I still think that some C++ is going to help here...I drafted some bits below that may help and would be happy to PR them if that is easier. The gist of it is that the vapply() stops being usable after a million elements...when we get to 10 million elements, the overhead of the R function calls takes up 1 - 4 seconds per vapply(), and there are a few of them for each st_sfc() call.
I think it's possible to get the whole st_sfc() operation down to < 0.1 s per million points with a few short functions. I've drafted two of them here...they can be written in C as well if you're worried about compile time. It might be worth it anyway since Rcpp incurs some significant overhead when dealing with strings in a loop.
library(sf)
#> Linking to GEOS 3.10.1, GDAL 3.3.3, PROJ 8.1.0; sf_use_s2() is TRUE
n <- 1e6
points <- data.frame(id = seq_len(n), x = runif(n), y = runif(n))

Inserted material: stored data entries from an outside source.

-- pv_equiv track=rewrite | github.com/SeoulChonnom/stockapp | app/batch/steps/build_clusters.py | _derive_tags
-- ===== SOURCE A (Python) =====
-- def _derive_tags(titles: list[str]) -> list[str]:
--     tokens: list[str] = []
--     for title in titles:
--         for token in title.replace('/', ' ').replace('|', ' ').split():
--             cleaned = token.strip()
--             if len(cleaned) < 2:
--                 continue
--             if cleaned not in tokens:
--                 tokens.append(cleaned)
--             if len(tokens) >= 5:
--                 return tokens
--     return tokens
-- ===== SOURCE B (Python) =====
-- def _derive_tags(titles: list[str]) -> list[str]:
--     stream = [tok.strip() for title in titles
--               for tok in title.replace('/', ' ').replace('|', ' ').split()]
--     first = {}
--     for pos, t in enumerate(stream):
--         if len(t) >= 2:
--             first.setdefault(t, pos)
--     return [t for t, _ in sorted(first.items(), key=lambda kv: kv[1])][:5]
-- ===== Notes on version B (the rewrite author's own statement) =====
-- stated objective: alternative
-- what changed: B is an offline position-index algorithm: it flattens the titles into one token stream, records each long-enough token's first-occurrence position in a dict via setdefault, then sorts the (token, position) entries by position and slices the first five tokens, instead of A's online nested loops that append unseen tokens into the result list, test its length after each append, and early-return from inside the inner loop.
import Mathlib
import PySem

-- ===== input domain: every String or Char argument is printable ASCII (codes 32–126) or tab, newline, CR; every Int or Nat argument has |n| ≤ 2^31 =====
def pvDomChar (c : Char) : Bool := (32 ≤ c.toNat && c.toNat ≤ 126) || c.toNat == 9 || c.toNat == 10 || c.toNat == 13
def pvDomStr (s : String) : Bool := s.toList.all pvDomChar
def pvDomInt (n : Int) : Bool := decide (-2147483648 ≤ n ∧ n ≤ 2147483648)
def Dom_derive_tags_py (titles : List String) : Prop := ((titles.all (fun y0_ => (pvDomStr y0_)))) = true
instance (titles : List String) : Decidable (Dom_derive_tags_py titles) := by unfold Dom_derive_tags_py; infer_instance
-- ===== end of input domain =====

-- B is an offline algorithm: it flattens the titles into one token stream, records each long-enough
-- token's FIRST position in a dict, then sorts the entries by that position and truncates to 5
-- (alternative to A's online accumulate-until-5 nested loops with early return).

-- ===== PORT A =====
-- inner loop over one title's tokens; the Bool flag = "the early `return tokens` fired"
def pvAInner (tokens : List String) : List String → List String × Bool
  | [] => (tokens, false)
  | tok :: rest =>
    let cleaned := PySem.Str.strip tok
    if PySem.Str.len cleaned < 2 then pvAInner tokens rest
    else
      let tokens' := if tokens.contains cleaned then tokens else tokens ++ [cleaned]
      if 5 ≤ tokens'.length then (tokens', true) else pvAInner tokens' rest

def pvALoop (tokens : List String) : List String → List String
  | [] => tokens
  | title :: rest =>
    match pvAInner tokens
        (PySem.Str.split₀ (PySem.Str.replace (PySem.Str.replace title "/" " ") "|" " ")) with
    | (tokens', true) => tokens'
    | (tokens', false) => pvALoop tokens' rest

def derive_tags_py (titles : List String) : List String := pvALoop [] titles

-- ===== PORT B =====
def derive_tags_py_alt (titles : List String) : List String :=
  let stream := titles.flatMap (fun title =>
    (PySem.Str.split₀ (PySem.Str.replace (PySem.Str.replace title "/" " ") "|" " ")).map
      PySem.Str.strip)
  let first := (PySem.List.enumerate stream 0).foldl
    (fun d p => if 2 ≤ PySem.Str.len p.2 then d.setdefault p.2 p.1 else d)
    (PySem.Dict.empty : PySem.Dict String Int)
  PySem.List.slice
    ((PySem.List.sorted first.items (fun kv => kv.2) false).map (fun kv => kv.1)) none (some 5)

-- ===== PRECONDITION & SPEC =====
def Spec_derive_tags_py (titles : List String) (out : List String) : Prop := out = derive_tags_py_alt titles
instance (titles : List String) (out : List String) : Decidable (Spec_derive_tags_py titles out) := by unfold Spec_derive_tags_py; infer_instance

-- ===== CLAIM (what is proved, stated in full; the proofs are below) =====
def Claim_equal_derive_tags_py : Prop := ∀ (titles : List String), Dom_derive_tags_py titles → Spec_derive_tags_py titles (derive_tags_py titles)

-- ===== LEMMAS AND PROOFS =====

-- proof-only: the early-return-free dedup accumulation over one title's raw tokens
def pvDD (acc : List String) (toks : List String) : List String :=
  toks.foldl (fun acc tok =>
    let c := PySem.Str.strip tok
    if 2 ≤ PySem.Str.len c then PySem.Set.add acc c else acc) acc

def pvClean (title : String) : List String :=
  PySem.Str.split₀ (PySem.Str.replace (PySem.Str.replace title "/" " ") "|" " ")

def pvDDAll (acc : List String) (titles : List String) : List String :=
  titles.foldl (fun acc title => pvDD acc (pvClean title)) acc

theorem pvDD_cons (acc : List String) (tok : String) (rest : List String) :
    pvDD acc (tok :: rest) =
      pvDD (if 2 ≤ PySem.Str.len (PySem.Str.strip tok)
              then PySem.Set.add acc (PySem.Str.strip tok) else acc) rest := by
  simp only [pvDD, List.foldl_cons]

theorem pvUpdate_cons {α : Type} [BEq α] (s : PySem.Set α) (x : α) (l : List α) :
    PySem.Set.update s (x :: l) = PySem.Set.update (PySem.Set.add s x) l := by
  simp only [PySem.Set.update, List.foldl_cons]

theorem pvUpdate_append {α : Type} [BEq α] (s : PySem.Set α) (l₁ l₂ : List α) :
    PySem.Set.update s (l₁ ++ l₂) = PySem.Set.update (PySem.Set.update s l₁) l₂ := by
  unfold PySem.Set.update; rw [List.foldl_append]

theorem pvAdd_prefix (s : List String) (c : String) : s <+: PySem.Set.add s c := by
  unfold PySem.Set.add; split
  · exact List.prefix_refl _
  · exact ⟨[c], rfl⟩

theorem pvDD_prefix (toks : List String) : ∀ acc : List String, acc <+: pvDD acc toks := by
  induction toks with
  | nil => intro acc; exact List.prefix_refl _
  | cons tok rest ih =>
    intro acc
    rw [pvDD_cons]
    refine List.IsPrefix.trans ?_ (ih _)
    split
    · exact pvAdd_prefix acc _
    · exact List.prefix_refl _

theorem pvDDAll_cons (acc : List String) (t : String) (rest : List String) :
    pvDDAll acc (t :: rest) = pvDDAll (pvDD acc (pvClean t)) rest := by
  simp only [pvDDAll, List.foldl_cons]

theorem pvDDAll_prefix (titles : List String) : ∀ acc : List String, acc <+: pvDDAll acc titles := by
  induction titles with
  | nil => intro acc; exact List.prefix_refl _
  | cons t rest ih =>
    intro acc
    rw [pvDDAll_cons]
    exact List.IsPrefix.trans (pvDD_prefix _ acc) (ih (pvDD acc (pvClean t)))

theorem pvDD_eq (toks : List String) : ∀ acc : List String,
    pvDD acc toks =
      PySem.Set.update acc
        ((toks.map PySem.Str.strip).filter (fun t => 2 ≤ PySem.Str.len t)) := by
  induction toks with
  | nil =>
    intro acc
    simp only [pvDD, List.foldl_nil, List.map_nil, List.filter_nil, PySem.Set.update]
  | cons tok rest ih =>
    intro acc
    rw [pvDD_cons, List.map_cons, List.filter_cons]
    by_cases hp : 2 ≤ PySem.Str.len (PySem.Str.strip tok)
    · rw [if_pos hp, if_pos (by exact decide_eq_true hp), pvUpdate_cons, ih]
    · rw [if_neg hp, if_neg (by simpa using hp), ih]

theorem pvAInner_nil (tokens : List String) : pvAInner tokens [] = (tokens, false) := by
  simp only [pvAInner]

theorem pvAInner_cons (tokens : List String) (tok : String) (rest : List String) :
    pvAInner tokens (tok :: rest) =
      (if PySem.Str.len (PySem.Str.strip tok) < 2 then pvAInner tokens rest
       else
         if 5 ≤ (if tokens.contains (PySem.Str.strip tok) then tokens
                 else tokens ++ [PySem.Str.strip tok]).length then
           ((if tokens.contains (PySem.Str.strip tok) then tokens
             else tokens ++ [PySem.Str.strip tok]), true)
         else pvAInner (if tokens.contains (PySem.Str.strip tok) then tokens
                        else tokens ++ [PySem.Str.strip tok]) rest) := by
  simp only [pvAInner]

theorem pvAdd_eq_contains (tokens : List String) (c : String) :
    PySem.Set.add tokens c = (if tokens.contains c then tokens else tokens ++ [c]) := by
  simp only [PySem.Set.add, PySem.Set.contains]; rfl

theorem pvAInner_spec (toks : List String) : ∀ (tokens tokens' : List String) (flag : Bool),
    tokens.length < 5 → pvAInner tokens toks = (tokens', flag) →
    (flag = true → tokens'.length = 5 ∧ tokens' <+: pvDD tokens toks) ∧
    (flag = false → tokens' = pvDD tokens toks ∧ tokens'.length < 5) := by
  induction toks with
  | nil =>
    intro tokens tokens' flag h heq
    rw [pvAInner_nil] at heq
    injection heq with h1 h2
    subst h1; subst h2
    refine ⟨fun hf => absurd hf (by decide), fun _ => ⟨?_, h⟩⟩
    simp only [pvDD, List.foldl_nil]
  | cons tok rest ih =>
    intro tokens tokens' flag h heq
    rw [pvAInner_cons] at heq
    rw [pvDD_cons]
    by_cases hc : PySem.Str.len (PySem.Str.strip tok) < 2
    · rw [if_pos hc] at heq
      rw [if_neg (by omega : ¬ 2 ≤ PySem.Str.len (PySem.Str.strip tok))]
      exact ih tokens tokens' flag h heq
    · rw [if_neg hc] at heq
      rw [if_pos (by omega : 2 ≤ PySem.Str.len (PySem.Str.strip tok)), pvAdd_eq_contains]
      have hlen' : (if tokens.contains (PySem.Str.strip tok) then tokens
          else tokens ++ [PySem.Str.strip tok]).length ≤ tokens.length + 1 := by
        split
        · omega
        · simp
      by_cases h5 : 5 ≤ (if tokens.contains (PySem.Str.strip tok) then tokens
          else tokens ++ [PySem.Str.strip tok]).length
      · rw [if_pos h5] at heq
        cases heq
        refine ⟨fun _ => ⟨by omega, pvDD_prefix rest _⟩, fun hf => absurd hf (by decide)⟩
      · rw [if_neg h5] at heq
        exact ih _ tokens' flag (by omega) heq

theorem pvALoop_cons (tokens : List String) (title : String) (rest : List String) :
    pvALoop tokens (title :: rest) =
      (match pvAInner tokens (pvClean title) with
       | (tokens', true) => tokens'
       | (tokens', false) => pvALoop tokens' rest) := by
  simp only [pvALoop, pvClean]

theorem pvALoop_spec (titles : List String) : ∀ tokens : List String, tokens.length < 5 →
    pvALoop tokens titles = (pvDDAll tokens titles).take 5 := by
  induction titles with
  | nil =>
    intro tokens h
    rw [show pvALoop tokens [] = tokens from rfl, show pvDDAll tokens [] = tokens from rfl,
      List.take_of_length_le (by omega : tokens.length ≤ 5)]
  | cons title rest ih =>
    intro tokens h
    rw [pvALoop_cons, pvDDAll_cons]
    rcases hres : pvAInner tokens (pvClean title) with ⟨tokens', flag⟩
    have hspec := pvAInner_spec (pvClean title) tokens tokens' flag h hres
    cases flag with
    | false =>
      obtain ⟨heq, hlt⟩ := hspec.2 rfl
      show pvALoop tokens' rest = (pvDDAll (pvDD tokens (pvClean title)) rest).take 5
      rw [ih tokens' hlt, heq]
    | true =>
      obtain ⟨hlen, hpre⟩ := hspec.1 rfl
      show tokens' = (pvDDAll (pvDD tokens (pvClean title)) rest).take 5
      have hpre2 : tokens' <+: pvDDAll (pvDD tokens (pvClean title)) rest :=
        List.IsPrefix.trans hpre (pvDDAll_prefix rest _)
      obtain ⟨s, hs⟩ := hpre2
      rw [← hs, ← hlen, List.take_left]
-- pv_equiv track=rewrite | github.com/jesselindst/undo | adventOfCode/adv_2.py | homogenity
-- ===== SOURCE A (Python) =====
-- def homogenity(l):
--     state = 0  # 1 is decendign 2 is ascending
--     for i in range(len(l) - 1):
--         if l[i] < l[i + 1]:
--             if state == 1:
--                 return False
--             else:
--                 state = 2
--         elif l[i] > l[i + 1]:
--             if state == 2:
--                 return False
--             else:
--                 state = 1
--     return True
-- ===== SOURCE B (Python) =====
-- def homogenity(l):
--     return all(l[i] <= l[i + 1] for i in range(len(l) - 1)) or \
--            all(l[i] >= l[i + 1] for i in range(len(l) - 1))
-- ===== Notes on version B (the rewrite author's own statement) =====
-- stated objective: simpler
-- what changed: Replaces A's single stateful direction-tracking loop (state machine with early returns) by two independent stateless monotonicity scans (all non-decreasing OR all non-increasing).
import Mathlib
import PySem

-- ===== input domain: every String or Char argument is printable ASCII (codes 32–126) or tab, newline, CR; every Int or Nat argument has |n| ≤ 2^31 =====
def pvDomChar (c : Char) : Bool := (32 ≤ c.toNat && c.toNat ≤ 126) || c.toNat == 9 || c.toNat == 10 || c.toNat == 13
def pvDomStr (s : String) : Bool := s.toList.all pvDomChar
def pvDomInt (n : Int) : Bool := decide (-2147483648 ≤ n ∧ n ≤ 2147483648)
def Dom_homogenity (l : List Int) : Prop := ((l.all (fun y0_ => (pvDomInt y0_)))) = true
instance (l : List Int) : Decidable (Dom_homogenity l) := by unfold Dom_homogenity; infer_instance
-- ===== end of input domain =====

-- B replaces A's single stateful direction-tracking pass by two independent
-- monotonicity scans combined with `or` (simpler decomposition; same cost).


-- ===== PORT A =====
-- A's loop over i in range(len(l)-1) comparing l[i] with l[i+1], carrying the
-- direction state (0 = unknown, 1 = descending, 2 = ascending) with early returns.
def homogenityGo : List Int → Int → Bool
  | a :: b :: rest, state =>
    if a < b then
      (if state = 1 then false else homogenityGo (b :: rest) 2)
    else if a > b then
      (if state = 2 then false else homogenityGo (b :: rest) 1)
    else homogenityGo (b :: rest) state
  | _, _ => true

def homogenity (l : List Int) : Bool := homogenityGo l 0

-- ===== PORT B =====
-- B's two `all(...)` scans over adjacent pairs, combined with `or`.
def homNondec : List Int → Bool
  | a :: b :: rest => decide (a ≤ b) && homNondec (b :: rest)
  | _ => true

def homNoninc : List Int → Bool
  | a :: b :: rest => decide (a ≥ b) && homNoninc (b :: rest)
  | _ => true

def homogenity_alt (l : List Int) : Bool := homNondec l || homNoninc l

-- ===== PRECONDITION & SPEC =====
def Spec_homogenity (l : List Int) (out : Bool) : Prop := out = homogenity_alt l
instance (l : List Int) (out : Bool) : Decidable (Spec_homogenity l out) := by unfold Spec_homogenity; infer_instance

-- ===== CLAIM (what is proved, stated in full; the proofs are below) =====
def Claim_equal_homogenity : Prop := ∀ (l : List Int), Dom_homogenity l → Spec_homogenity l (homogenity l)

-- ===== LEMMAS AND PROOFS =====
theorem homogenityGo_char (l : List Int) :
    homogenityGo l 2 = homNondec l ∧ homogenityGo l 1 = homNoninc l ∧
      homogenityGo l 0 = (homNondec l || homNoninc l) := by
  induction l with
  | nil => simp [homogenityGo, homNondec, homNoninc]
  | cons a t ih =>
    cases t with
    | nil => simp [homogenityGo, homNondec, homNoninc]
    | cons b r =>
      obtain ⟨h2, h1, h0⟩ := ih
      refine ⟨?_, ?_, ?_⟩ <;>
        · simp only [homogenityGo, homNondec, homNoninc]
          split_ifs with h1' h2' <;>
            simp_all [show ∀ x y : Int, x < y → ¬ y ≤ x from fun _ _ => by omega,
              show ∀ x y : Int, ¬ x < y → ¬ x > y → x ≤ y ∧ y ≤ x from fun _ _ => by omega,
              le_of_lt]

-- ===== VERDICT (by name: the statement is the Claim_ definition above) =====
theorem homogenity_spec : Claim_equal_homogenity := by
  intro l _
  unfold Spec_homogenity homogenity homogenity_alt
  exact (homogenityGo_char l).2.2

points_sf <- st_as_sf(points, coords = c("x", "y"))
Rcpp::sourceCpp(code = '
#include <unordered_set>
#include <Rcpp.h>
using namespace Rcpp;
// [[Rcpp::export]]
LogicalVector sfc_is_null(List sfc) {
LogicalVector out(sfc.size());
for (R_xlen_t i = 0; i < sfc.size(); i++) {
out[i] = sfc[i] == R_NilValue;
}
return out;
}
// [[Rcpp::export]]
List sfc_unique_sfg_classes(List sfc) {
if (sfc.size() == 0) {
return(List::create(CharacterVector::create(), CharacterVector::create()));
}
std::unordered_set<std::string> class_dim;
std::unordered_set<std::string> class_type;
for (R_xlen_t i = 0; i < sfc.size(); i++) {
SEXP item = sfc[i];
// This looks like a huge mess, but circumventing Rcpp for this
// check is about 10x faster
if (Rf_inherits(item, "XY")) {
class_dim.insert("XY");
} else if (Rf_inherits(item, "XYZ")) {
class_dim.insert("XYZ");
} else if (Rf_inherits(item, "XYM")) {
class_dim.insert("XYM");
} else if (Rf_inherits(item, "XYZM")) {
class_dim.insert("XYZM");
}
if (Rf_inherits(item, "POINT")) {
class_type.insert("POINT");
continue;
} else if (Rf_inherits(item, "LINESTRING")) {
class_type.insert("LINESTRING");
continue;
} else if (Rf_inherits(item, "POLYGON")) {
class_type.insert("POLYGON");
continue;
} else if (Rf_inherits(item, "MULTIPOINT")) {
class_type.insert("MULTIPOINT");
continue;
} else if (Rf_inherits(item, "MULTILINESTRING")) {
class_type.insert("MULTILINESTRING");
continue;
} else if (Rf_inherits(item, "MULTIPOLYGON")) {
class_type.insert("MULTIPOLYGON");
continue;
}
RObject itemSlow(sfc[i]);
RObject classes = itemSlow.attr("class");
if (classes == R_NilValue) {
continue;
}
CharacterVector classes_chr(classes);
if (classes_chr.size() == 3) {
class_type.insert(static_cast<std::string>(classes_chr[1]));
}
}
CharacterVector class_dim_chr(class_dim.begin(), class_dim.end());
CharacterVector class_type_chr(class_type.begin(), class_type.end());
return List::create(class_dim_chr, class_type_chr);
}
')
bench::mark(
vapply(points_sf$geometry, is.null, logical(1)),
sfc_is_null(points_sf$geometry),
sfc_unique_sfg_classes(points_sf$geometry),
check = FALSE,
iterations = 10
)
#> Warning: Some expressions had a GC in every iteration; so filtering is disabled.
#> # A tibble: 3 × 6
#> expression min median `itr/sec`
#> <bch:expr> <bch:tm> <bch:tm> <dbl>
#> 1 vapply(points_sf$geometry, is.null, logical(1)) 464.56ms 468.26ms 2.07
#> 2 sfc_is_null(points_sf$geometry) 3.06ms 3.07ms 302.
#> 3 sfc_unique_sfg_classes(points_sf$geometry) 40.58ms 40.89ms 24.3
#> # … with 2 more variables: mem_alloc <bch:byt>, gc/sec <dbl>
Created on 2022-04-05 by the reprex package (v2.0.1)
Yes, that looks certainly worth the effort, and readable code - PR very welcome!
I just installed the new version and did quick tests. With these changes, significant speedup is also visable in other functions:
st_sample(): 13.8 s -> 8.4 s (40%)read_sf(): 5.2 s -> 1.3 s (75%)st_transform(): 5.6 s -> 1.9 s (66%)
Great work!
Today I re-ran benchmark and after update sf 1.0.9 -> 1.0.12 and R 4.2.2 -> 4.3.0 I can see that the st_sample() function is ~3 times faster (7.44 s -> 2.28 s). I checked the changelog, but this is mystery to me what is the reason for this. Now sf::st_sample() is even faster than terra::spatSample() (5.64 s).